Гляжу, а конверты-то в большинстве и правда «басурманские». Оставалось только сказать «кхм-кхм» и стушеваться.
Пошел обустраивать жилье в родной уже Благовещенской башне. Скоро и Витька прилетел звать пить чай. Сад стоит в лесу подпорок – каждая ветвь обременена каким-то уж просто пугающим урожаем. Цветы буйствуют так, что на них тревожно смотреть – как-то это все вперебор. За столом новые люди. Я только что видел их, входя в монастырь, и невольно подумал, что православные лица так родственны, что хочется поклониться, – будто где-то недавно видел или был дружен да забыл. И вот, пожалуйста, они тут, у отца Зинона.
…В начале восьмого становимся на вечерню. Часовня тесна всем, и даже от трех свечей душновато. Сначала Ваня открывает окно, потом дверь. Я уж за долгие годы в Церкви только-только сумел догадаться, что служба – это не полуневольная дань Богу, чтобы потом поскорее вернуться к своим делам, а именно главное дело и есть, именно единственно полное человеческое дело на земле, и стою без устали, и радуюсь слитности, и не могу насмотреться на отца Зинона, который в короткой мантии поверх серой рабочей рясы как-то особенно светло и легко чист, бесплотен. Вон Иван рядом стоит – литой, спело сбитый, шея колонной из воротника под черную крутую скобку волос – чистый Кирибеевич. Володя, несмотря на подрясник, насквозь москвич: очки, домашняя небрежность и даже здесь чуть ироническая свобода. Отец Иона строг, прям, чуть подчеркнуто серьезен – есть в этой опрятной ответственности что-то сродное молодым сельским учителям прошлого века. А батюшка давно где-то та-а-а-м, чего словом не обозначишь, и там у него светло и небесно. В природе этих состояний нет, в обычной жизни тоже – вот и не знаешь, чему уподобить.
Это мелькало мне в отце Николае с острова Залита, которого теперь все по Руси знают благодаря фильму «Храм». Но там еще легкая чистая старость, свет возраста и духа. А тут видно, что возраст-то и ни при чем, что они в чем-то более существенном с отцом Николаем братья и сверстники.
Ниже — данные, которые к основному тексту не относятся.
def pvFit (shape tile : List (Int × Int × Int)) (d : Int × Int × Int) : Bool :=
  (pvApply tile d).all (fun q => shape.contains q)

-- the accepted shifts, in A's (lexicographic) emission order
def pvLA (shape tile : List (Int × Int × Int)) (d0 d1 d2 : Int) : List (Int × Int × Int) :=
  (PySem.List.pyRange 0 d0 1).flatMap (fun dx =>
    (PySem.List.pyRange 0 d1 1).flatMap (fun dy =>
      ((PySem.List.pyRange 0 d2 1).filter (fun dz => pvFit shape tile (dx, dy, dz))).map
        (fun dz => (dx, dy, dz))))

def pvKey (d : Int × Int × Int) : Int := d.1 * 2 ^ 66 + d.2.1 * 2 ^ 33 + d.2.2

lemma pvA_eq (shape tile : List (Int × Int × Int)) (d0 d1 d2 : Int)
    (h : pvBounds? shape = some (d0, d1, d2)) :
    all_shifts shape tile = (pvLA shape tile d0 d1 d2).map (pvApply tile) := by
  unfold all_shifts
  rw [h]
  simp only [PySem.List.foldl_append_if, PySem.List.foldl_append_eq_flatMap,
    pvLA, List.map_flatMap, List.map_map]
  simp [pvFit, pvApply, Function.comp_def]

lemma pv_mem_LA (shape tile : List (Int × Int × Int)) (d0 d1 d2 a b c : Int) :
    (a, b, c) ∈ pvLA shape tile d0 d1 d2 ↔
      (0 ≤ a ∧ a < d0 ∧ 0 ≤ b ∧ b < d1 ∧ 0 ≤ c ∧ c < d2 ∧
        pvFit shape tile (a, b, c) = true) := by
  simp only [pvLA, List.mem_flatMap, List.mem_map, List.mem_filter,
    PySem.List.mem_pyRange_one]
  constructor
  · rintro ⟨dx, ⟨h1, h2⟩, dy, ⟨h3, h4⟩, dz, ⟨⟨h5, h6⟩, hf⟩, he⟩
    obtain ⟨rfl, rfl, rfl⟩ : dx = a ∧ dy = b ∧ dz = c := by
      simpa [Prod.ext_iff] using he
    exact ⟨h1, h2, h3, h4, h5, h6, hf⟩
  · rintro ⟨h1, h2, h3, h4, h5, h6, hf⟩
    exact ⟨a, ⟨h1, h2⟩, b, ⟨h3, h4⟩, c, ⟨⟨h5, h6⟩, hf⟩, rfl⟩
-- pv_equiv track=rewrite | github.com/MForofontov/Python-functions | compression_functions/decompress_number.py | decompress_number
-- ===== SOURCE A (Python) =====
-- from typing import Tuple
--
-- def decompress_number(text: str, index: int) -> Tuple[int, int]:
--     """
--     Decompress a number from a polyline-encoded string.
--
--     Parameters
--     ----------
--     text : str
--         The polyline-encoded string.
--     index : int
--         The current index in the string to start decoding from.
--
--     Returns
--     -------
--     Tuple[int, int]
--         Index to start decoding the next number and the number decoded
--         in the current function call.
--
--     Raises
--     ------
--     TypeError
--         If text is not a string or index is not an integer.
--     """
--     if not isinstance(text, str):
--         raise TypeError("text must be a string")
--     if not isinstance(index, int):
--         raise TypeError("index must be an integer")
--
--     number: int = 0
--     bitwise_shift: int = 0
--
--     while True:
--         n: int = (ord(text[index]) - 63)
--         index += 1
--         number |= (n & 0x1F) << bitwise_shift
--         bitwise_shift += 5
--         if n < 0x20:
--             break
--
--     return index, (~number >> 1) if (number & 1) else (number >> 1)
-- ===== SOURCE B (Python) =====
-- from typing import Tuple
--
-- def decompress_number(text: str, index: int) -> Tuple[int, int]:
--     """Decode one polyline varint: locate the terminator first, then fold the
--     span back-to-front (Horner, base 32) and zigzag-decode."""
--     if not isinstance(text, str):
--         raise TypeError("text must be a string")
--     if not isinstance(index, int):
--         raise TypeError("index must be an integer")
--
--     i = index
--     while ord(text[i]) - 63 >= 0x20:
--         i += 1
--
--     number = 0
--     for j in reversed(range(index, i + 1)):
--         number = (number << 5) | (ord(text[j]) - 63 & 0x1F)
--
--     return i + 1, (~number >> 1) if (number & 1) else (number >> 1)
-- ===== Notes on version B (the rewrite author's own statement) =====
-- stated objective: alternative
-- what changed: A decodes in one forward read-accumulate loop carrying a running 5-bit shift; B first scans for the terminator position, then folds the located span back-to-front by base-32 Horner steps with no shift bookkeeping, sharing only the final zigzag step.
import Mathlib
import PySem

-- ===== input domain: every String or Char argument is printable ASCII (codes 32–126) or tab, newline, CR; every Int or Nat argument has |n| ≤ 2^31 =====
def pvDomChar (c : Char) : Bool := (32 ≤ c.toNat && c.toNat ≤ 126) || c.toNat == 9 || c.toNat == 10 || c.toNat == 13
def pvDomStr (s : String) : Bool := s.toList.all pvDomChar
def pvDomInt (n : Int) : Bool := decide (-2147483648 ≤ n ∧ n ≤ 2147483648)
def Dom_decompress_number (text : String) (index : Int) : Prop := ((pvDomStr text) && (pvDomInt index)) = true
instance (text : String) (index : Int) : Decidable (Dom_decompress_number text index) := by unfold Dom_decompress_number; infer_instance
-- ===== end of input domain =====

-- B locates the terminator first, then folds the located span back-to-front (Horner, base 32)
-- instead of A's single forward read-accumulate loop with a running shift; objective: alternative decomposition.


-- ===== PORT A =====
-- A's `while True` loop; `fuel` only bounds the recursion (under Pre_ the loop always hits a
-- terminator within the fuel; both `(0,0)` branches are Python's IndexError, excluded by Pre_).
-- `shift` is Python's `bitwise_shift`: always a nonnegative multiple of 5, carried as a Nat
-- (exact on every reachable state).
def pvLoopA (t : List Char) (idx num : Int) (shift : Nat) (fuel : Nat) : Int × Int :=
  match fuel with
  | 0 => (0, 0)
  | fuel + 1 =>
    match PySem.List.pyGet? t idx with
    | none => (0, 0)  -- IndexError in Python
    | some c =>
      let n : Int := (c.toNat : Int) - 63
      let idx' := idx + 1
      let num' := PySem.Int.bor num ((PySem.Int.band n 31) <<< shift)
      if n < 32 then
        (idx', if PySem.Int.band num' 1 ≠ 0 then (Int.not num') >>> 1 else num' >>> 1)
      else
        pvLoopA t idx' num' (shift + 5) fuel

def decompress_number (text : String) (index : Int) : Int × Int :=
  pvLoopA text.toList index 0 0 (2 * text.toList.length + 1)

-- ===== PORT B =====
-- one 5-bit digit of the encoding: `ord(text[j]) - 63 & 0x1F` (the `getD ' '` default is
-- unreachable: B only reads positions its scan already read successfully)
def pvDig (t : List Char) (j : Int) : Int :=
  PySem.Int.band ((((PySem.List.pyGet? t j).getD ' ').toNat : Int) - 63) 31

-- B's boundary scan: `while ord(text[i]) - 63 >= 0x20: i += 1`; none = IndexError (excluded by Pre_)
def pvScan (t : List Char) (i : Int) (fuel : Nat) : Option Int :=
  match fuel with
  | 0 => none
  | fuel + 1 =>
    match PySem.List.pyGet? t i with
    | none => none
    | some c => if (c.toNat : Int) - 63 ≥ 32 then pvScan t (i + 1) fuel else some i

def decompress_number_alt (text : String) (index : Int) : Int × Int :=
  let t := text.toList
  match pvScan t index (2 * t.length + 1) with
  | none => (0, 0)  -- Python raises IndexError here; excluded by Pre_
  | some i =>
    let number :=
      ((PySem.List.pyRange index (i + 1) 1).reverse).foldl
        (fun acc j => PySem.Int.bor (acc <<< (5:Nat)) (pvDig t j)) 0
    (i + 1, if PySem.Int.band number 1 ≠ 0 then (Int.not number) >>> 1 else number >>> 1)

-- ===== PRECONDITION & SPEC =====
-- true iff position j of t (Python indexing, negative allowed) holds a terminator byte
def pvIsTerm (t : List Char) (j : Int) : Bool :=
  match PySem.List.pyGet? t j with
  | some c => decide ((c.toNat : Int) - 63 < 32)
  | none => false

-- exactly the inputs on which A returns: the start index is in Python range and a terminator
-- byte occurs at or after it, so the loop stops before running off the end (else IndexError)
def Pre_decompress_number (text : String) (index : Int) : Prop :=
  -(text.toList.length : Int) ≤ index ∧
  ∃ j ∈ PySem.List.pyRange index (text.toList.length : Int) 1, pvIsTerm text.toList j = true
instance (text : String) (index : Int) : Decidable (Pre_decompress_number text index) := by
  unfold Pre_decompress_number; infer_instance

def pvWitness_decompress_number : String × Int := ("?", 0)

def Spec_decompress_number (text : String) (index : Int) (out : Int × Int) : Prop := out = decompress_number_alt text index
instance (text : String) (index : Int) (out : Int × Int) : Decidable (Spec_decompress_number text index out) := by unfold Spec_decompress_number; infer_instance

-- ===== CLAIM (what is proved, stated in full; the proofs are below) =====
def Claim_equal_decompress_number : Prop := ∀ (text : String) (index : Int), Dom_decompress_number text index → Pre_decompress_number text index → Spec_decompress_number text index (decompress_number text index)

-- ===== LEMMAS AND PROOFS =====

-- the value encoded by the span [a, j]: little-endian base-32 Horner over its digits
def pvH (t : List Char) (a j : Int) : Int :=
  ((PySem.List.pyRange a (j + 1) 1).map (pvDig t)).foldr (fun d acc => acc * 32 + d) 0

theorem pv_nat_lor (k : Nat) : ∀ a b : Nat, a < 2 ^ k → a ||| b * 2 ^ k = a + b * 2 ^ k := by
  induction k with
  | zero => intro a b h; interval_cases a; simp
  | succ k ih =>
    intro a b h
    have hbit : Nat.bit (a.testBit 0) (a >>> 1) = a := Nat.bit_testBit_zero_shiftRight_one a
    have h2 : b * 2 ^ (k + 1) = Nat.bit false (b * 2 ^ k) := by
      simp [Nat.bit]; ring
    rw [← hbit, h2, Nat.lor_bit]
    have ha2 : a >>> 1 < 2 ^ k := by
      rw [Nat.shiftRight_one]; omega
    rw [ih _ b ha2]
    rw [Nat.shiftRight_one] at *
    cases hr : a.testBit 0 <;> simp [Nat.bit, hr] at * <;> omega

theorem pv_lor_shift (a b : Int) (k : Nat) (ha : 0 ≤ a) (hb : 0 ≤ b) (h : a < 2 ^ k) :
    PySem.Int.bor a (b <<< k) = a + b * 2 ^ k := by
  obtain ⟨A, rfl⟩ := Int.eq_ofNat_of_zero_le ha
  obtain ⟨B, rfl⟩ := Int.eq_ofNat_of_zero_le hb
  have h1 : A < 2 ^ k := by exact_mod_cast h
  have h2 : ((B : Int)) <<< k = ((B * 2 ^ k : Nat) : Int) := by
    rw [Int.shiftLeft_eq]; push_cast; ring
  rw [h2, PySem.Int.bor_natCast, pv_nat_lor k _ _ h1]
  push_cast; ring

theorem pv_band31 (n : Int) : 0 ≤ PySem.Int.band n 31 ∧ PySem.Int.band n 31 ≤ 31 := by
  have h31 : (31 : Int).toNat = 31 := rfl
  unfold PySem.Int.band
  split_ifs with h1 h2 h2
  · have := Nat.and_le_right (n := n.toNat) (m := (31:Int).toNat)
    rw [h31] at this ⊢
    omega
  · omega
  · rw [h31]; omega
  · omega

theorem pv_get_some (t : List Char) (i : Int) (h1 : -(t.length:Int) ≤ i) (h2 : i < t.length) :
    (PySem.List.pyGet? t i).isSome := by
  simp only [PySem.List.pyGet?, PySem.List.pyIdx?]
  split_ifs <;> simp_all <;> omega

theorem pvScan_sound (t : List Char) :
    ∀ fuel idx j, pvScan t idx fuel = some j →
      idx ≤ j ∧ j < idx + (fuel : Int) ∧ pvIsTerm t j = true ∧
      ∀ k, idx ≤ k → k < j → (PySem.List.pyGet? t k).isSome ∧ pvIsTerm t k = false := by
  intro fuel
  induction fuel with
  | zero => intro idx j h; simp [pvScan] at h
  | succ fuel ih =>
    intro idx j h
    simp only [pvScan] at h
    cases hget : PySem.List.pyGet? t idx with
    | none => rw [hget] at h; simp at h
    | some c =>
      rw [hget] at h
      simp only at h
      by_cases hc : (c.toNat : Int) - 63 ≥ 32
      · rw [if_pos hc] at h
        obtain ⟨h1, h1', h2, h3⟩ := ih (idx + 1) j h
        refine ⟨by omega, by push_cast at h1' ⊢; omega, h2, ?_⟩
        intro k hk1 hk2
        rcases eq_or_lt_of_le hk1 with rfl | hlt
        · exact ⟨by simp [hget], by simp [pvIsTerm, hget]; omega⟩
        · exact h3 k (by omega) hk2
      · rw [if_neg hc] at h
        obtain rfl : idx = j := by simpa using h
        exact ⟨le_refl _, by push_cast; omega,
               by simp [pvIsTerm, hget]; omega, fun k hk1 hk2 => by omega⟩

theorem pvScan_complete (t : List Char) :
    ∀ (fuel : Nat) idx j, -(t.length:Int) ≤ idx → idx ≤ j → j < (t.length : Int) →
      pvIsTerm t j = true → (t.length : Int) - idx < (fuel : Int) →
      ∃ j', pvScan t idx fuel = some j' := by
  intro fuel
  induction fuel with
  | zero => intro idx j _ h1 h2 _ hf; simp at hf; omega
  | succ fuel ih =>
    intro idx j hlo h1 h2 hterm hf
    have hsome := pv_get_some t idx hlo (by omega)
    obtain ⟨c, hget⟩ := Option.isSome_iff_exists.mp hsome
    by_cases hc : (c.toNat : Int) - 63 ≥ 32
    · have hne : idx ≠ j := by
        intro heq; rw [← heq, pvIsTerm, hget] at hterm; simp at hterm; omega
      obtain ⟨j', hj'⟩ := ih (idx + 1) j (by omega) (by omega) h2 hterm (by push_cast at hf ⊢; omega)
      exact ⟨j', by simp only [pvScan, hget]; rw [if_pos hc]; exact hj'⟩
    · exact ⟨idx, by simp only [pvScan, hget]; rw [if_neg hc]⟩

theorem pvH_cons (t : List Char) (a j : Int) (h : a ≤ j) :
    pvH t a j = pvH t (a+1) j * 32 + pvDig t a := by
  rw [pvH, PySem.List.pyRange_one_cons (by omega)]
  simp [pvH]

theorem pvH_single (t : List Char) (j : Int) : pvH t j j = pvDig t j := by
  rw [pvH, PySem.List.pyRange_one_cons (by omega), PySem.List.pyRange_one_eq_nil (by omega)]
  simp

theorem pv_foldr_bor (t : List Char) (l : List Int) :
    0 ≤ l.foldr (fun j acc => acc * 32 + pvDig t j) 0 ∧
    l.foldr (fun j acc => PySem.Int.bor (acc <<< (5:Nat)) (pvDig t j)) 0
      = l.foldr (fun j acc => acc * 32 + pvDig t j) 0 := by
  induction l with
  | nil => simp
  | cons x xs ih =>
    obtain ⟨h0, heq⟩ := ih
    have hd : 0 ≤ pvDig t x ∧ pvDig t x ≤ 31 := pv_band31 _
    constructor
    · simp only [List.foldr_cons]
      have : (0:Int) ≤ pvDig t x := hd.1
      nlinarith
    · simp only [List.foldr_cons, heq]
      rw [PySem.Int.bor_comm, pv_lor_shift _ _ 5 hd.1 h0 (by have := hd.2; norm_num; omega)]
      ring

theorem pvB_fold (t : List Char) (idx j : Int) :
    ((PySem.List.pyRange idx (j + 1) 1).reverse).foldl
        (fun acc k => PySem.Int.bor (acc <<< (5:Nat)) (pvDig t k)) 0 = pvH t idx j := by
  rw [List.foldl_reverse, pvH, List.foldr_map]
  exact (pv_foldr_bor t _).2

theorem pvLoopA_run (t : List Char) (j : Int) (hterm : pvIsTerm t j = true) :
    ∀ (fuel : Nat) idx (num : Int) (shift : Nat),
      idx ≤ j → (j - idx) < (fuel : Int) → 0 ≤ num → num < 2 ^ shift →
      (∀ k, idx ≤ k → k < j → (PySem.List.pyGet? t k).isSome ∧ pvIsTerm t k = false) →
      pvLoopA t idx num shift fuel =
        (j + 1, let n := num + pvH t idx j * 2 ^ shift
                if PySem.Int.band n 1 ≠ 0 then (Int.not n) >>> 1 else n >>> 1) := by
  intro fuel
  induction fuel with
  | zero => intro idx num shift h1 h2; omega
  | succ fuel ih =>
    intro idx num shift h1 h2 hnum0 hnumlt h3
    rcases eq_or_lt_of_le h1 with rfl | hlt
    · -- idx = j : terminator step
      have hget : ∃ c, PySem.List.pyGet? t idx = some c := by
        unfold pvIsTerm at hterm
        cases hg : PySem.List.pyGet? t idx with
        | none => rw [hg] at hterm; simp at hterm
        | some c => exact ⟨c, rfl⟩
      obtain ⟨c, hget⟩ := hget
      have hc : (c.toNat : Int) - 63 < 32 := by
        unfold pvIsTerm at hterm; rw [hget] at hterm; simpa using hterm
      simp only [pvLoopA, hget]
      rw [if_pos hc]
      have hdig : pvDig t idx = PySem.Int.band ((c.toNat : Int) - 63) 31 := by
        simp [pvDig, hget]
      rw [pv_lor_shift _ _ shift hnum0 (pv_band31 _).1 hnumlt, pvH_single, hdig]
    · -- idx < j : continuation step
      obtain ⟨hsome, hnt⟩ := h3 idx (le_refl _) hlt
      obtain ⟨c, hget⟩ := Option.isSome_iff_exists.mp hsome
      have hc : ¬ ((c.toNat : Int) - 63 < 32) := by
        unfold pvIsTerm at hnt; rw [hget] at hnt; simpa using hnt
      simp only [pvLoopA, hget]
      rw [if_neg hc]
      have hb := pv_band31 ((c.toNat : Int) - 63)
      have hnum' := pv_lor_shift num (PySem.Int.band ((c.toNat : Int) - 63) 31) shift hnum0 hb.1 hnumlt
      rw [ih (idx + 1) _ (shift + 5) (by omega) (by push_cast at h2 ⊢; omega)
          (by rw [hnum']; have := hb.1; positivity)
          (by rw [hnum']; have : (2:Int) ^ (shift + 5) = 2 ^ shift * 32 := by ring
              rw [this]; nlinarith)
          (fun k hk1 hk2 => h3 k (by omega) hk2)]
      have hdig : pvDig t idx = PySem.Int.band ((c.toNat : Int) - 63) 31 := by
        simp [pvDig, hget]
      rw [hnum', pvH_cons t idx j (by omega), hdig]
      have : (2:Int) ^ (shift + 5) = 2 ^ shift * 32 := by ring
      rw [this]
      ring_nf

-- ===== VERDICT (by name: the statement is the Claim_ definition above) =====
theorem decompress_number_spec : Claim_equal_decompress_number := by
  intro text index _ hpre
  obtain ⟨hlo, j0, hj0mem, hj0term⟩ := hpre
  rw [PySem.List.mem_pyRange_one] at hj0mem
  unfold Spec_decompress_number decompress_number decompress_number_alt
  obtain ⟨j, hscan⟩ := pvScan_complete text.toList (2 * text.toList.length + 1) index j0
    hlo hj0mem.1 hj0mem.2 hj0term (by push_cast; omega)
  obtain ⟨h1, _, hterm, h3⟩ := pvScan_sound text.toList _ _ _ hscan
  have hrun := pvLoopA_run text.toList j hterm (2 * text.toList.length + 1) index 0 0
    h1 (by have := (pvScan_sound text.toList _ _ _ hscan).2.1; push_cast at this ⊢; omega)
    (le_refl 0) (by norm_num) h3
  rw [hrun]
  simp only [hscan, pvB_fold]
  norm_num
Батюшка читает канон к Причащению, и я со страхом отступаю в себя.
Ухожу в башню, пытаюсь читать, пытаюсь уснуть – ни то ни другое не выходит. Сон наваливается за полчаса до того, как надо вставать к утрене. Бьет два, сторож Антоний стучит колотушкой (вероятно, той, что стучали еще в осьмнадцатом веке), звезда чуть рябит в правое окно, а когда встаю – в левое над лампадой глядит луна, и поле под ней таинственно и тускло – старая желтая медь хлебов и пыль дороги. Выхожу со свечой. Шорохи и трески. Свет свечи вязнет в слепой тьме башни, и снизу дышит жутью. Я боюсь и заглядывать в нижний этаж, в каменный его мешок. Но, ребячески испытывая себя, спускаюсь и, чуть коснувшись пола, пулей вылетаю обратно. Дверь гремит за мной так, что кажется, перебудит весь монастырь.
Звезды высоко, мелкие – зола золой. Пробегает в часовню батюшка. Идут Иван, Володя в своих подрясниках, черные на черном, ночью из ночи, белеет одно лицо. Витька уже горбится на скамеечке в часовне. Без четверти три начинаем утреню.
Часы бьют четыре… пять… Из двери тянет сквозняком, и в поклонах я улавливаю, что на крыльце кто-то молится с нами. В окнах проступает тусклый аквариумный свет. Я гоню от себя зрительное слушание канонов и псалмов, но ум все равно сторожит повод к восхищению: «Сии на колесницах, и сии на конех, мы же во имя Господа Бога нашего призовем…» Колеблются тени, темный старый Деисус на одной доске поражает скорбью Спасителя и умоляющих за нас Иоанна и Марии, Гавриила и Михаила, Петра и Павла, словно им страшно просить, а Ему почти не по силам простить – великое напряжение скорби о человеке. Свечи нагорают, и иногда тянется рука Володи или Ивана – поправить. Пение собранно и покойно.